What the exercise asks: Scan the data below and pick out the lines containing the word "have".
----- Records for processing
-- pv_equiv track=rewrite | github.com/q-inho/qave | backend/src/qave_backend/simulator/backend_a.py | _outcome_index_from_label
-- ===== SOURCE A (Python) =====
-- def _outcome_index_from_label(label: str, fallback: int) -> int:
--     """Parse a binary outcome label, falling back on invalid input."""
--     if not label:
--         return fallback
--     if any(bit not in {"0", "1"} for bit in label):
--         return fallback
--     try:
--         return int(label, 2)
--     except ValueError:
--         return fallback
-- ===== SOURCE B (Python) =====
-- def _outcome_index_from_label(label: str, fallback: int) -> int:
--     if not label:
--         return fallback
--     result = 0
--     for ch in label:
--         if ch == "1":
--             result = result * 2 + 1
--         elif ch == "0":
--             result = result * 2
--         else:
--             return fallback
--     return result
-- ===== Notes on version B (the rewrite author's own statement) =====
-- stated objective: simpler
-- what changed: Replaced the two-phase validate-then-int(label,2) with a single Horner-style pass that accumulates result=result*2+bit and returns fallback on the first invalid character, dropping the set membership scan and the try/except.
import Mathlib
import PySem

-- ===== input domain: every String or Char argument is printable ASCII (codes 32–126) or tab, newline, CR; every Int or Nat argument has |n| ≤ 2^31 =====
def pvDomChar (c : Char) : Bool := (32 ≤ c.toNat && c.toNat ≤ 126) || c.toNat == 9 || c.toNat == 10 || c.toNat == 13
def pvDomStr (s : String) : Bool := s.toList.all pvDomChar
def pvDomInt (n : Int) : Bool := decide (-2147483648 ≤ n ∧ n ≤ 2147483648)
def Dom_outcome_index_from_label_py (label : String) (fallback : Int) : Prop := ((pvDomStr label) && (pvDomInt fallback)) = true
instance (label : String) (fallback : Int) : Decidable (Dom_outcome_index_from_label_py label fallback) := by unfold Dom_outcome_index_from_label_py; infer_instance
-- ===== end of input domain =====

-- B replaces A's validate-then-int(label,2) with one Horner pass that bails out on the first invalid character (objective: simpler).

-- ===== PORT A =====
-- int(label, 2) on an all-'0'/'1' nonempty string (the only case A reaches it; ValueError cannot occur there):
def pvBin2 (cs : List Char) : Int :=
  cs.foldl (fun a c => a * 2 + (if c = '1' then 1 else 0)) 0

def outcome_index_from_label_py (label : String) (fallback : Int) : Int :=
  if label.toList = [] then fallback
  else if label.toList.any (fun c => !(c = '0' || c = '1')) then fallback
  else pvBin2 label.toList

-- ===== PORT B =====
-- the for-loop with early return: none = the early `return fallback`
def pvHorner : List Char → Int → Option Int
  | [], acc => some acc
  | c :: cs, acc =>
      if c = '1' then pvHorner cs (acc * 2 + 1)
      else if c = '0' then pvHorner cs (acc * 2)
      else none

def outcome_index_from_label_py_alt (label : String) (fallback : Int) : Int :=
  if label.toList = [] then fallback
  else match pvHorner label.toList 0 with
       | some r => r
       | none => fallback

-- ===== PRECONDITION & SPEC =====
def Spec_outcome_index_from_label_py (label : String) (fallback : Int) (out : Int) : Prop := out = outcome_index_from_label_py_alt label fallback
instance (label : String) (fallback : Int) (out : Int) : Decidable (Spec_outcome_index_from_label_py label fallback out) := by unfold Spec_outcome_index_from_label_py; infer_instance

-- ===== CLAIM (what is proved, stated in full; the proofs are below) =====
def Claim_equal_outcome_index_from_label_py : Prop := ∀ (label : String) (fallback : Int), Dom_outcome_index_from_label_py label fallback → Spec_outcome_index_from_label_py label fallback (outcome_index_from_label_py label fallback)

-- ===== LEMMAS AND PROOFS =====
lemma pvHorner_valid (cs : List Char) (acc : Int)
    (h : cs.all (fun c => c = '0' || c = '1') = true) :
    pvHorner cs acc = some (cs.foldl (fun a c => a * 2 + (if c = '1' then 1 else 0)) acc) := by
  induction cs generalizing acc with
  | nil => rfl
  | cons c cs ih =>
    simp only [List.all_cons, Bool.and_eq_true] at h
    obtain ⟨hc, hcs⟩ := h
    simp only [pvHorner, List.foldl_cons]
    rcases Bool.or_eq_true_iff.mp hc with h0 | h1
    · have : c = '0' := by exact decide_eq_true_eq.mp h0
      subst this
      simp [ih _ hcs]
    · have : c = '1' := by exact decide_eq_true_eq.mp h1
      subst this
      simp [ih _ hcs]

lemma pvHorner_invalid (cs : List Char) (acc : Int)
    (h : cs.any (fun c => !(c = '0' || c = '1')) = true) :
    pvHorner cs acc = none := by
  induction cs generalizing acc with
  | nil => simp at h
  | cons c cs ih =>
    simp only [List.any_cons, Bool.or_eq_true] at h
    by_cases h1 : c = '1'
    · subst h1
      simp only [pvHorner, reduceIte]
      rcases h with hbad | hrest
      · simp at hbad
      · exact ih _ hrest
    · by_cases h0 : c = '0'
      · subst h0
        simp only [pvHorner]
        rw [if_neg (by decide)]
        simp only [if_true]
        rcases h with hbad | hrest
        · simp at hbad
        · exact ih _ hrest
      · simp only [pvHorner, if_neg h1, if_neg h0]

-- ===== VERDICT (by name: the statement is the Claim_ definition above) =====
theorem outcome_index_from_label_py_spec : Claim_equal_outcome_index_from_label_py := by
  intro label fallback _
  unfold Spec_outcome_index_from_label_py outcome_index_from_label_py outcome_index_from_label_py_alt
  by_cases hemp : label.toList = []
  · simp [hemp]
  · simp only [if_neg hemp]
    by_cases hbad : label.toList.any (fun c => !(c = '0' || c = '1')) = true
    · rw [if_pos hbad, pvHorner_invalid _ _ hbad]
    · rw [if_neg hbad]
      have hall : label.toList.all (fun c => c = '0' || c = '1') = true := by
        rw [List.all_eq_not_any_not]
        simpa using hbad
      rw [pvHorner_valid _ _ hall]
      rfl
----------
Result:
    · have : c = '0' := by exact decide_eq_true_eq.mp h0
    · have : c = '1' := by exact decide_eq_true_eq.mp h1
      have hall : label.toList.all (fun c => c = '0' || c = '1') = true := by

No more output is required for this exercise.